The listing below contains a span that opens with the line containing "theorem foldA_j_irrel (rs" and closes with the line containing "have hstep : pvStepA". Return that span exactly.

▬▬▬▬▬▬

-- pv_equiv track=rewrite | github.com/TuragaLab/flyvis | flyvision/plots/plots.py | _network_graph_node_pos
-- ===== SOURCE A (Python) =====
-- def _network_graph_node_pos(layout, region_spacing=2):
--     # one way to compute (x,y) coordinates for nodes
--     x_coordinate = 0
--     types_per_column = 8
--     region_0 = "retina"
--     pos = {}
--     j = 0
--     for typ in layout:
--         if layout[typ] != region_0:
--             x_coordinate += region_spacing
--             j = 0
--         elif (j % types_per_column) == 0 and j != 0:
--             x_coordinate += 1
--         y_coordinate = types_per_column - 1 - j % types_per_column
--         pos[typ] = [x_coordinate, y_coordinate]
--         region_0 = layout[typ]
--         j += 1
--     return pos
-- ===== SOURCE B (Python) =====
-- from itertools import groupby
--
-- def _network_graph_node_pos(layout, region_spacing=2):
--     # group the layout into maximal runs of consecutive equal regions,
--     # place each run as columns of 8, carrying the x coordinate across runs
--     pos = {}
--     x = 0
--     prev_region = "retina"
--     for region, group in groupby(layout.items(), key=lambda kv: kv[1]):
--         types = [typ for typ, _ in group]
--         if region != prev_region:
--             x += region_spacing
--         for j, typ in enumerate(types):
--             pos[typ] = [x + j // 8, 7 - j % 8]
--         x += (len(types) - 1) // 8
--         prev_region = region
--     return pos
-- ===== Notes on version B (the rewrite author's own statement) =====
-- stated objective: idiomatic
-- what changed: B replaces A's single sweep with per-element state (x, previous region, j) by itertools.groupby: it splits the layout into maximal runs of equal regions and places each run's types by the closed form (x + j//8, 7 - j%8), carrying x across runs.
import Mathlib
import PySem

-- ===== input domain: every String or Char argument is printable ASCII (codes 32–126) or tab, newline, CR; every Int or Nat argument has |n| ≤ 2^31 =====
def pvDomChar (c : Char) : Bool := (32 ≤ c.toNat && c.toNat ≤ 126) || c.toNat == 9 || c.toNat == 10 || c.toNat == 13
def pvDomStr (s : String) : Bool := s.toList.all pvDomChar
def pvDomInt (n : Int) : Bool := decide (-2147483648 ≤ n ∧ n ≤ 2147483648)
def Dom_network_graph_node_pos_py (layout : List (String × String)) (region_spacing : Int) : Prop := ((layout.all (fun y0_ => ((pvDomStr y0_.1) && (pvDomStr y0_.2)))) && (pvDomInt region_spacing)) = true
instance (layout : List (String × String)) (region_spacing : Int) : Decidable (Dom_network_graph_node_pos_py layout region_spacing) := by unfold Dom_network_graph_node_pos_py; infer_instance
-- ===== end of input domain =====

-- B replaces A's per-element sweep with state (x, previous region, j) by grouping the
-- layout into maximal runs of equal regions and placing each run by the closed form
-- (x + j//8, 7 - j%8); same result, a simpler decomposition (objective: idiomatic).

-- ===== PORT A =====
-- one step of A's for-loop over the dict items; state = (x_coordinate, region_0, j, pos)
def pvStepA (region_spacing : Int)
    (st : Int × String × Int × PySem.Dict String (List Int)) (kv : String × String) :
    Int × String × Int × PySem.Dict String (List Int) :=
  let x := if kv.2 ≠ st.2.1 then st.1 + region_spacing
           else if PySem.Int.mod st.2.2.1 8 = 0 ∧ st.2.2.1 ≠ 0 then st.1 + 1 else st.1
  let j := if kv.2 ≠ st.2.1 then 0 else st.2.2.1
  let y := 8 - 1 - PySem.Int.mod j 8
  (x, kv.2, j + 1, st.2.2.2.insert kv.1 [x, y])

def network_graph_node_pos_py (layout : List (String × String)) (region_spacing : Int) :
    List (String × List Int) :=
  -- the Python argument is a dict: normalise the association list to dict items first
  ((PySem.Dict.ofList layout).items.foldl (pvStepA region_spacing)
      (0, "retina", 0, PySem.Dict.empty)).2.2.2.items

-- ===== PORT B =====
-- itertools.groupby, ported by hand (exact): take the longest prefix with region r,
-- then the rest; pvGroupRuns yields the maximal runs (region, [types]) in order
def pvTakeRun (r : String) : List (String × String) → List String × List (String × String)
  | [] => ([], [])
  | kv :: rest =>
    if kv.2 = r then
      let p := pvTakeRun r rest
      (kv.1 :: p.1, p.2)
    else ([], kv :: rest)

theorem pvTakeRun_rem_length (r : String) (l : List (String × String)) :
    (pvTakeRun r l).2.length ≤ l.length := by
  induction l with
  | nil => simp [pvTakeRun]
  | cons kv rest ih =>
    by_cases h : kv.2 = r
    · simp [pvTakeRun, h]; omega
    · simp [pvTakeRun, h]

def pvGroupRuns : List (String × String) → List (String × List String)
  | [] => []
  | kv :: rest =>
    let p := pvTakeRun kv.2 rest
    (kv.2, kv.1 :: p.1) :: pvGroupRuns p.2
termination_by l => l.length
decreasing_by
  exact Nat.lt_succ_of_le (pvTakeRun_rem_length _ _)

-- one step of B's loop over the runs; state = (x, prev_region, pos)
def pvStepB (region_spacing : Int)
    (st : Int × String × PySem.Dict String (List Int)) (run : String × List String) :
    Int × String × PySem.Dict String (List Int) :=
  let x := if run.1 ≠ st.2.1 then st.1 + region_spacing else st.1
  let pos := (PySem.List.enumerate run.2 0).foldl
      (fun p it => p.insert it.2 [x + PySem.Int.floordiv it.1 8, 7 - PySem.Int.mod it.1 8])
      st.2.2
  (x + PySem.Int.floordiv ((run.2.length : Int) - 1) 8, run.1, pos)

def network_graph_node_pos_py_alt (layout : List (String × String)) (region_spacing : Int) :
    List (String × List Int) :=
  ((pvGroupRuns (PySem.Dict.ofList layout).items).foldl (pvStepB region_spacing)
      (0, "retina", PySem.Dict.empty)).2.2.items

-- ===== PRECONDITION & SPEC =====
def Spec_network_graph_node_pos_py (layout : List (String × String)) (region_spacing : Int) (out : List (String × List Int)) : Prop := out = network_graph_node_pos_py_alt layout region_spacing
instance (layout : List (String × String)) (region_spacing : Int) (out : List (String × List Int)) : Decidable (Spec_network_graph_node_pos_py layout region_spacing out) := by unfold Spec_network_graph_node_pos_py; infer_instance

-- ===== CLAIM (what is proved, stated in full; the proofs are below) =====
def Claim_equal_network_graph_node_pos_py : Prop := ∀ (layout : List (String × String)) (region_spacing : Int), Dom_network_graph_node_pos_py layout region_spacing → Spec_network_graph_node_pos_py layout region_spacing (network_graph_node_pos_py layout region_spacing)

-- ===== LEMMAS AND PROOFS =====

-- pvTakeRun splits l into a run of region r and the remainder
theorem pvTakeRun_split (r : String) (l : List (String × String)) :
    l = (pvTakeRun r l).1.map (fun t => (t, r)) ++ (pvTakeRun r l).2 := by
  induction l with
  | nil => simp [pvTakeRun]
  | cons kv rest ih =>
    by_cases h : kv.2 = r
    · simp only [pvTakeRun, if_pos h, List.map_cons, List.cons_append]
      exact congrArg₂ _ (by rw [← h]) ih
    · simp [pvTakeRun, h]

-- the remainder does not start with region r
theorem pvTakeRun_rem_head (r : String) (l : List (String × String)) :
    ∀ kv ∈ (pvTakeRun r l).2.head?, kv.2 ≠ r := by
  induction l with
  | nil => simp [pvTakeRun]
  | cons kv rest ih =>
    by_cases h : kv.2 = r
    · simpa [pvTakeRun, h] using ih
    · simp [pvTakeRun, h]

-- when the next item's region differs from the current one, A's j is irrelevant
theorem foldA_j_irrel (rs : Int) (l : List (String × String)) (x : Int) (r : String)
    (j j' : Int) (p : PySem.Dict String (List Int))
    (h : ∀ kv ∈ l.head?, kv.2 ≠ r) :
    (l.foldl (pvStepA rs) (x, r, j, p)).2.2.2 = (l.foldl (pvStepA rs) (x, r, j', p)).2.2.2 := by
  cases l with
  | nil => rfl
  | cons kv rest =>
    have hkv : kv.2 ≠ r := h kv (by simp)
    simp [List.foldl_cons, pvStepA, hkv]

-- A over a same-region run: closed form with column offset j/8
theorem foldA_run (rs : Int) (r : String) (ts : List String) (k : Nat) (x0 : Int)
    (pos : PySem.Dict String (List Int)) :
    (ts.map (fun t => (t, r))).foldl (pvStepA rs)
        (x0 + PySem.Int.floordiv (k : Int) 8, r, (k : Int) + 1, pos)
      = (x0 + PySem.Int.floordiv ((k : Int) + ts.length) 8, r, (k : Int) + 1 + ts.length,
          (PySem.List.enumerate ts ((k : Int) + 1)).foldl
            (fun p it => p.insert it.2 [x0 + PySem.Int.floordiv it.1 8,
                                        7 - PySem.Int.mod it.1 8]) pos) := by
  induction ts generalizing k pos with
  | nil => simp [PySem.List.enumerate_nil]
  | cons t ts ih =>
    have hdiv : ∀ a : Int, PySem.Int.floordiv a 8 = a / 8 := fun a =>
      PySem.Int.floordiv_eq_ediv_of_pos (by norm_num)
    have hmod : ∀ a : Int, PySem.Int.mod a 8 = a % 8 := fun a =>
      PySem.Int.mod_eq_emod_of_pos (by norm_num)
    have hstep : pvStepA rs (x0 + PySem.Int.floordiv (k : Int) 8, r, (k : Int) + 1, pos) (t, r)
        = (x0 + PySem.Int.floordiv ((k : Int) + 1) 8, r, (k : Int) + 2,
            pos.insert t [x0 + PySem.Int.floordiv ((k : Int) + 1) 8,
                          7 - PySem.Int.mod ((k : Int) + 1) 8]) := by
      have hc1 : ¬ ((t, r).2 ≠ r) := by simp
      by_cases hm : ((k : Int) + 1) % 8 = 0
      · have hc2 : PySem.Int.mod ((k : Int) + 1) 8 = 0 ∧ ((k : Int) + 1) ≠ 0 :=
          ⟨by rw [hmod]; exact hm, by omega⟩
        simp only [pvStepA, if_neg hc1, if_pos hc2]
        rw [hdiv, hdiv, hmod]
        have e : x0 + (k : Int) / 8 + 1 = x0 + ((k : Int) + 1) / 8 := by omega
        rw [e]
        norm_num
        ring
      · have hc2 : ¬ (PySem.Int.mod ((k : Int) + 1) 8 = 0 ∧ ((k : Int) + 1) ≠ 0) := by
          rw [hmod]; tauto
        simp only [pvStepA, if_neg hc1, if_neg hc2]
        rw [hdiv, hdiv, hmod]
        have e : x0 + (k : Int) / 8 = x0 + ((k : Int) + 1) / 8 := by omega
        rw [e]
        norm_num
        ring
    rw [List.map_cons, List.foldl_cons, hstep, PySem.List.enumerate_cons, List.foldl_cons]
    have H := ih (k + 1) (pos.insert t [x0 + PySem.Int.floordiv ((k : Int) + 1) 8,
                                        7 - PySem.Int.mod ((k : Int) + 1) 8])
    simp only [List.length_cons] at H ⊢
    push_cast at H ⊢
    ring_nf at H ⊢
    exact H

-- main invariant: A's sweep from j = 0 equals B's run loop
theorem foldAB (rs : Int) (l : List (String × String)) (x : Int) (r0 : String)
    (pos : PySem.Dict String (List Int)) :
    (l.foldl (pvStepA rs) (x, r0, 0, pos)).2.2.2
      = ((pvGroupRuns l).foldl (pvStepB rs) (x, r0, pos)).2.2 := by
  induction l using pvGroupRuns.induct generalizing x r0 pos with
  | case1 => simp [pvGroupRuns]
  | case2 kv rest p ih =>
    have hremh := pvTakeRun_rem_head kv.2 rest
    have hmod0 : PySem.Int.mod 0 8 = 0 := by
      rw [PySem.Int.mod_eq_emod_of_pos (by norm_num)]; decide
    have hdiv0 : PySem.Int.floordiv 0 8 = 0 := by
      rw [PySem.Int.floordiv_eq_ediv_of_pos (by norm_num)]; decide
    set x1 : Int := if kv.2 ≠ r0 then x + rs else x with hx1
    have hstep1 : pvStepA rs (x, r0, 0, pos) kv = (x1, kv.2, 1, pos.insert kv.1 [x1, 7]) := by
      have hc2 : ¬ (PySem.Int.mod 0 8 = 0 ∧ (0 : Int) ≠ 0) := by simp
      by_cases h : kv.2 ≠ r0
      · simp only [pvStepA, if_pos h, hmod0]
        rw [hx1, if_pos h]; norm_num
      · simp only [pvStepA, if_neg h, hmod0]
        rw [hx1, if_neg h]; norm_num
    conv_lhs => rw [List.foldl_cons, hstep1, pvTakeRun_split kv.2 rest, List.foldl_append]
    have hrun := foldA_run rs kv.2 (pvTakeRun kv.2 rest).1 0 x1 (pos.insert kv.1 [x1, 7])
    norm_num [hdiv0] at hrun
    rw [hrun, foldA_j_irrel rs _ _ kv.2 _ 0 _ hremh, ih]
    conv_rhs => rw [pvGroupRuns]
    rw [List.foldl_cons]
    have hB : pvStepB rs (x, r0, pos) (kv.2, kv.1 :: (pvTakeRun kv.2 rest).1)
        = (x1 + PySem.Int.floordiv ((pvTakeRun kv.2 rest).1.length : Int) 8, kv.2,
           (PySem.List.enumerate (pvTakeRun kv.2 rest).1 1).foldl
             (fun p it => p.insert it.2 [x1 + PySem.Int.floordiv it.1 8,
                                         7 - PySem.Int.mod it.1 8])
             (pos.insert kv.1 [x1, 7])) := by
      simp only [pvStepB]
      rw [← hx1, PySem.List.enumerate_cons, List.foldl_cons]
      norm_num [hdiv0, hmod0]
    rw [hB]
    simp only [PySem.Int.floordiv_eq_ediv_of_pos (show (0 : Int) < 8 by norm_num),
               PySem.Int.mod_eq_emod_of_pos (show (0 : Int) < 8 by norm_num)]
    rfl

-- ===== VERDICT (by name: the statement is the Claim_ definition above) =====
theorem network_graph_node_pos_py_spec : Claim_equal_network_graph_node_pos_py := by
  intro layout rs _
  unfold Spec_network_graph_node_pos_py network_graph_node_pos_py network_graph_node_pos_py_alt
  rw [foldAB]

▬▬▬▬▬▬

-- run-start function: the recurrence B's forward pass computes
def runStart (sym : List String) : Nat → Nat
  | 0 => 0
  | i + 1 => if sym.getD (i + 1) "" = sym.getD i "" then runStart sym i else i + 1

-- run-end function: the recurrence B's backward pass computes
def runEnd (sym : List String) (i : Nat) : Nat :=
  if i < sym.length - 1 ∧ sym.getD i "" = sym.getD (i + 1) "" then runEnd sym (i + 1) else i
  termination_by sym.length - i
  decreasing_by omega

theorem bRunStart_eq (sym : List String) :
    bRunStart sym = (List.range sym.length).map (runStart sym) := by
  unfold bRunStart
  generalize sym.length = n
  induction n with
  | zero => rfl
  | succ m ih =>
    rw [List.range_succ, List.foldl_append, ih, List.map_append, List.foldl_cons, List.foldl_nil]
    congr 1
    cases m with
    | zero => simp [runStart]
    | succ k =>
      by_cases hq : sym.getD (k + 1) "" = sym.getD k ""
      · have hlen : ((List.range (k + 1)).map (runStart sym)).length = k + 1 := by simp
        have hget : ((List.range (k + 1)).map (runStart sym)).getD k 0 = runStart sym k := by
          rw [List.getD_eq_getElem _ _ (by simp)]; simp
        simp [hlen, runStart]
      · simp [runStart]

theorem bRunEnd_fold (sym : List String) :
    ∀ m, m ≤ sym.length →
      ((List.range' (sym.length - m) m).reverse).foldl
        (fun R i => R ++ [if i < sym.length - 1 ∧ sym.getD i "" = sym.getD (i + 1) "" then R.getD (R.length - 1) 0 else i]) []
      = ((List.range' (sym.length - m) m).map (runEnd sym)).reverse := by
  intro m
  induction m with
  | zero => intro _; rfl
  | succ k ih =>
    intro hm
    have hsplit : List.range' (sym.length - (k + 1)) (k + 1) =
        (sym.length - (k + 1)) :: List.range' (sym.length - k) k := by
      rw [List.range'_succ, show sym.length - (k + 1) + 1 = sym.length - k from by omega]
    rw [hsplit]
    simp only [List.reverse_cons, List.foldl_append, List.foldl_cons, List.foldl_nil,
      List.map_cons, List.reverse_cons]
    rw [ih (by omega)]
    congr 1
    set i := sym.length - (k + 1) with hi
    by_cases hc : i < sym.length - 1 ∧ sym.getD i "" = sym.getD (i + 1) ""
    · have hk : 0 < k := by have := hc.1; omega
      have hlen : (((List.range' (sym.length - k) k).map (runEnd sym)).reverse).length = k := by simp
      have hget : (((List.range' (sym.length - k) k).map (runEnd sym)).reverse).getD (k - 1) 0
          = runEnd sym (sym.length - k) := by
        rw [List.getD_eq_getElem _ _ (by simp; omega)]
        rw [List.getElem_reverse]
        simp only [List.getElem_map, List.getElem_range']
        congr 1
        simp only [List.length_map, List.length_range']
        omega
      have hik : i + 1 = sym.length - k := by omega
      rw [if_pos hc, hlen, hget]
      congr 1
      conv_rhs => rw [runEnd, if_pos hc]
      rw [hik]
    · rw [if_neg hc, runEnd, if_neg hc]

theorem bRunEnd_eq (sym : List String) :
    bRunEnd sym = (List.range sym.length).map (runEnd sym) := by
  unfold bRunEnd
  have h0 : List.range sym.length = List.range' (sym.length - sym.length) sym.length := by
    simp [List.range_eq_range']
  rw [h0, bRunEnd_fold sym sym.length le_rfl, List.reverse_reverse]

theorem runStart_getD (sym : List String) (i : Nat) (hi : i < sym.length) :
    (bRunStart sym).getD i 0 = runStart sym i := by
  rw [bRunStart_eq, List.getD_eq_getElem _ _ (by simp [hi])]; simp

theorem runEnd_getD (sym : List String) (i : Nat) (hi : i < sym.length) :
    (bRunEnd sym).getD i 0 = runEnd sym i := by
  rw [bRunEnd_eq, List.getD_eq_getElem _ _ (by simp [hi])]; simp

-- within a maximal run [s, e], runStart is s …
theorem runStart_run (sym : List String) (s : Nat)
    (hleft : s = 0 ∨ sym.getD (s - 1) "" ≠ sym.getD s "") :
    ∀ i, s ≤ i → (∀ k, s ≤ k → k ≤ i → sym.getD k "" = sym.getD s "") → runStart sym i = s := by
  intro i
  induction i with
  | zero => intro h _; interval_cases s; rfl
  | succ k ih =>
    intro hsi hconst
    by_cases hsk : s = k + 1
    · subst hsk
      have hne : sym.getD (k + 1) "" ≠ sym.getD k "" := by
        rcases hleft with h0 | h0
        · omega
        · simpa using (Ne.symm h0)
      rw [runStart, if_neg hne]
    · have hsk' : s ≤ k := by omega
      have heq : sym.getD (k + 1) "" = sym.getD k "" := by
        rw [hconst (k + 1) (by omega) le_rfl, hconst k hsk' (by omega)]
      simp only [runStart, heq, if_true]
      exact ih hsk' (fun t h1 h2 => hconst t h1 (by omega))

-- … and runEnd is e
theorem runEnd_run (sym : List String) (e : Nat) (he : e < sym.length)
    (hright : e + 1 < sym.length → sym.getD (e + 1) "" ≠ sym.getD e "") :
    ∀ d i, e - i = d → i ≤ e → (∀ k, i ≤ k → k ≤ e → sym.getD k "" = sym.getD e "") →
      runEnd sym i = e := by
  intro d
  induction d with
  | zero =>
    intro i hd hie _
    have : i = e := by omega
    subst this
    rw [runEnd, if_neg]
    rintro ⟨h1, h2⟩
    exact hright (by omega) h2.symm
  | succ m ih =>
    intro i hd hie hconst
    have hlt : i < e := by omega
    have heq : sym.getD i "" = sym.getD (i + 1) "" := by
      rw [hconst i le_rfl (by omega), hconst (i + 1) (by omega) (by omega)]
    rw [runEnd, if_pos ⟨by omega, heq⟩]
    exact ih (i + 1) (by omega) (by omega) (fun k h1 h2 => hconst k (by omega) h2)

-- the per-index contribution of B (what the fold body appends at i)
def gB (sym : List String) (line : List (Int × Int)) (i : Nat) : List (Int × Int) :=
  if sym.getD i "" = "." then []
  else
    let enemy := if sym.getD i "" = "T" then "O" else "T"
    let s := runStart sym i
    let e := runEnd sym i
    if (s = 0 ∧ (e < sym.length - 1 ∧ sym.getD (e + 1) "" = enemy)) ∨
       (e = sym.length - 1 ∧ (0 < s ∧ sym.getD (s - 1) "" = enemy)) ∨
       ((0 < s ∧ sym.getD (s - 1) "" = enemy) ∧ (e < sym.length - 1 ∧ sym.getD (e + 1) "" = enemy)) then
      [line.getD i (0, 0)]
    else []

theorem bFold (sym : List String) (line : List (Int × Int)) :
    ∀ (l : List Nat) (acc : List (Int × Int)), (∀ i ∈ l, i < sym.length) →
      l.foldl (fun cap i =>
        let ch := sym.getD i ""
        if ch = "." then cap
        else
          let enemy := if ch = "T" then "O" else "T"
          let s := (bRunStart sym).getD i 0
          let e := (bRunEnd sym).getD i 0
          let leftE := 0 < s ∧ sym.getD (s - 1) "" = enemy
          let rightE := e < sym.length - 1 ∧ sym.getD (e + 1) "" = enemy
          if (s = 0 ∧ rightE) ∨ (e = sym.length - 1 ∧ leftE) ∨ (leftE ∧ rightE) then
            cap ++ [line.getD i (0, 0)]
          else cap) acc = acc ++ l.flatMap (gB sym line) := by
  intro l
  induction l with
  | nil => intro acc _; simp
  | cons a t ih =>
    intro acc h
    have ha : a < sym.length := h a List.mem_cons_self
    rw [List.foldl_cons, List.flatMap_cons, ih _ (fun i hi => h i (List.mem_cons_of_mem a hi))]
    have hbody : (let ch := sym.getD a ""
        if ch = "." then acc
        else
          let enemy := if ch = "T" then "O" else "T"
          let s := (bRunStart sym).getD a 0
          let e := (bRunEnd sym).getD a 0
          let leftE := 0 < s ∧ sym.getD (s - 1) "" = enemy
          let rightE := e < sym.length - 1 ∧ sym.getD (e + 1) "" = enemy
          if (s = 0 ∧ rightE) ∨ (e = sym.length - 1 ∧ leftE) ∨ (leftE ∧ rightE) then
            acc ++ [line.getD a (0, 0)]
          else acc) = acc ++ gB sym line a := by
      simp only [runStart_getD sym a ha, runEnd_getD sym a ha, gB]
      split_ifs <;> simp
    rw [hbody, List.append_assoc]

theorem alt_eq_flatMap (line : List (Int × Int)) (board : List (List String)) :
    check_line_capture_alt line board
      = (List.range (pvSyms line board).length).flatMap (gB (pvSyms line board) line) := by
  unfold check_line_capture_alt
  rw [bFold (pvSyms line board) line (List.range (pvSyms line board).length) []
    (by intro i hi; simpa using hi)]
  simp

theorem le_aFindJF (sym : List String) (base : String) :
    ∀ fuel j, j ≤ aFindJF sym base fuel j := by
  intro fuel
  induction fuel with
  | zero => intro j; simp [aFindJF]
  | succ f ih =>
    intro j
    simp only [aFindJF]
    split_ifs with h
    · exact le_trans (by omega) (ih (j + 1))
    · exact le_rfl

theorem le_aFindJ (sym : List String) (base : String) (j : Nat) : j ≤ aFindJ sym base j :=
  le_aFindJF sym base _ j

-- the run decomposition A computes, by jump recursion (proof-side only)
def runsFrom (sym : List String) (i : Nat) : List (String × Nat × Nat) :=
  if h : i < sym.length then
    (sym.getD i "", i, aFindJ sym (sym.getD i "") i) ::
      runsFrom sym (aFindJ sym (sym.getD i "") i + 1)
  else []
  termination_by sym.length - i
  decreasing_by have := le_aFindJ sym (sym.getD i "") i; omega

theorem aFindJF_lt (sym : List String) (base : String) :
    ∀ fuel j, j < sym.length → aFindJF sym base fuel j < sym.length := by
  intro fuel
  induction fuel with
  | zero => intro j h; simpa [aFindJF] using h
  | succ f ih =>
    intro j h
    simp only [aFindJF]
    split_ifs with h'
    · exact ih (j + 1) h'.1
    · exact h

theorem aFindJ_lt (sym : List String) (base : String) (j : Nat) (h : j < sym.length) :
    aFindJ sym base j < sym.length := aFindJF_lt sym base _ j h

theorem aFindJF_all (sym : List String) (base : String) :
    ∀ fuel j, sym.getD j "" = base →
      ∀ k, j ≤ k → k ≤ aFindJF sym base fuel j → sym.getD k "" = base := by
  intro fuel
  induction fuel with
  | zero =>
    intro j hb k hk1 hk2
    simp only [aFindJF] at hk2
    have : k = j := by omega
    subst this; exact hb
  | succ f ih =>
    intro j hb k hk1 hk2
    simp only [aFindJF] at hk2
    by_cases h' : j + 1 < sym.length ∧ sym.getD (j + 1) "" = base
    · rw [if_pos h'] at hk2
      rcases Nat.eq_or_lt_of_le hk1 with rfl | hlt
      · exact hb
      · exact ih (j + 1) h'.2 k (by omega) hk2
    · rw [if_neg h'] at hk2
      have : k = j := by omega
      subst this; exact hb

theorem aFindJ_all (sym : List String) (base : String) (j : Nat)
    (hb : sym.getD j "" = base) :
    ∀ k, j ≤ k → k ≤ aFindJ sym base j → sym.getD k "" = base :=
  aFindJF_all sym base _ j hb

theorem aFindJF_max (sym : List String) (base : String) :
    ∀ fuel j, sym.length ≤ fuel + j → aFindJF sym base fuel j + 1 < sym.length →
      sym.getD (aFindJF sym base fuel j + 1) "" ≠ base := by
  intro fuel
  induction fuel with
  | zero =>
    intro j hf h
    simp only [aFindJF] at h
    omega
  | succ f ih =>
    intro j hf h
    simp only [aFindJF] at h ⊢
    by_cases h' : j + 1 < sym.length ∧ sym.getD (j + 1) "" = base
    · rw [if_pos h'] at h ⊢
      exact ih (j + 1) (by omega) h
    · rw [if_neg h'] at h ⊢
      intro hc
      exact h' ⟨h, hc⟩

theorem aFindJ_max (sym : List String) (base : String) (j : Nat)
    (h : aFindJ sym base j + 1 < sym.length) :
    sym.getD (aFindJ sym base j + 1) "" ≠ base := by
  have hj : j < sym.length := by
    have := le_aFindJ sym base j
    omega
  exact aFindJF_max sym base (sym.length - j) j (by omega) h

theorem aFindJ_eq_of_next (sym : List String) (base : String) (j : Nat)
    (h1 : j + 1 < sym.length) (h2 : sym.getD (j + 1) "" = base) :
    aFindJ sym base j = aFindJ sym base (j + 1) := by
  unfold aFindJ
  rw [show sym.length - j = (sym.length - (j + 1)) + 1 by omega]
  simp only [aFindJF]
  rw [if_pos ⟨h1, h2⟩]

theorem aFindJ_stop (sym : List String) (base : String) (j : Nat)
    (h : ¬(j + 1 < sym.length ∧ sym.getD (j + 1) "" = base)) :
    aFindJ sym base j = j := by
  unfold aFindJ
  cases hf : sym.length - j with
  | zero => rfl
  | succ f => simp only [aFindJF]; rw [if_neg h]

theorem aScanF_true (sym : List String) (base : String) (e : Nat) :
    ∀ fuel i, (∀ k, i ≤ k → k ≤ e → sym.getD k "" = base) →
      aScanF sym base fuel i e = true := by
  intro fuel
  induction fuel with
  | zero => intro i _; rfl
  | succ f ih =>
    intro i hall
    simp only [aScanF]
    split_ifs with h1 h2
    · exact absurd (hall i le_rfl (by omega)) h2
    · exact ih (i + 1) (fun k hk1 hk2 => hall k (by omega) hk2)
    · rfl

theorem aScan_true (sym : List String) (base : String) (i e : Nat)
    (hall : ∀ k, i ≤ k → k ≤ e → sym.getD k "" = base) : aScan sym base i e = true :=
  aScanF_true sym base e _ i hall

▬▬▬▬▬▬

### Task output
theorem foldA_j_irrel (rs : Int) (l : List (String × String)) (x : Int) (r : String)
    (j j' : Int) (p : PySem.Dict String (List Int))
    (h : ∀ kv ∈ l.head?, kv.2 ≠ r) :
    (l.foldl (pvStepA rs) (x, r, j, p)).2.2.2 = (l.foldl (pvStepA rs) (x, r, j', p)).2.2.2 := by
  cases l with
  | nil => rfl
  | cons kv rest =>
    have hkv : kv.2 ≠ r := h kv (by simp)
    simp [List.foldl_cons, pvStepA, hkv]

-- A over a same-region run: closed form with column offset j/8
theorem foldA_run (rs : Int) (r : String) (ts : List String) (k : Nat) (x0 : Int)
    (pos : PySem.Dict String (List Int)) :
    (ts.map (fun t => (t, r))).foldl (pvStepA rs)
        (x0 + PySem.Int.floordiv (k : Int) 8, r, (k : Int) + 1, pos)
      = (x0 + PySem.Int.floordiv ((k : Int) + ts.length) 8, r, (k : Int) + 1 + ts.length,
          (PySem.List.enumerate ts ((k : Int) + 1)).foldl
            (fun p it => p.insert it.2 [x0 + PySem.Int.floordiv it.1 8,
                                        7 - PySem.Int.mod it.1 8]) pos) := by
  induction ts generalizing k pos with
  | nil => simp [PySem.List.enumerate_nil]
  | cons t ts ih =>
    have hdiv : ∀ a : Int, PySem.Int.floordiv a 8 = a / 8 := fun a =>
      PySem.Int.floordiv_eq_ediv_of_pos (by norm_num)
    have hmod : ∀ a : Int, PySem.Int.mod a 8 = a % 8 := fun a =>
      PySem.Int.mod_eq_emod_of_pos (by norm_num)
    have hstep : pvStepA rs (x0 + PySem.Int.floordiv (k : Int) 8, r, (k : Int) + 1, pos) (t, r)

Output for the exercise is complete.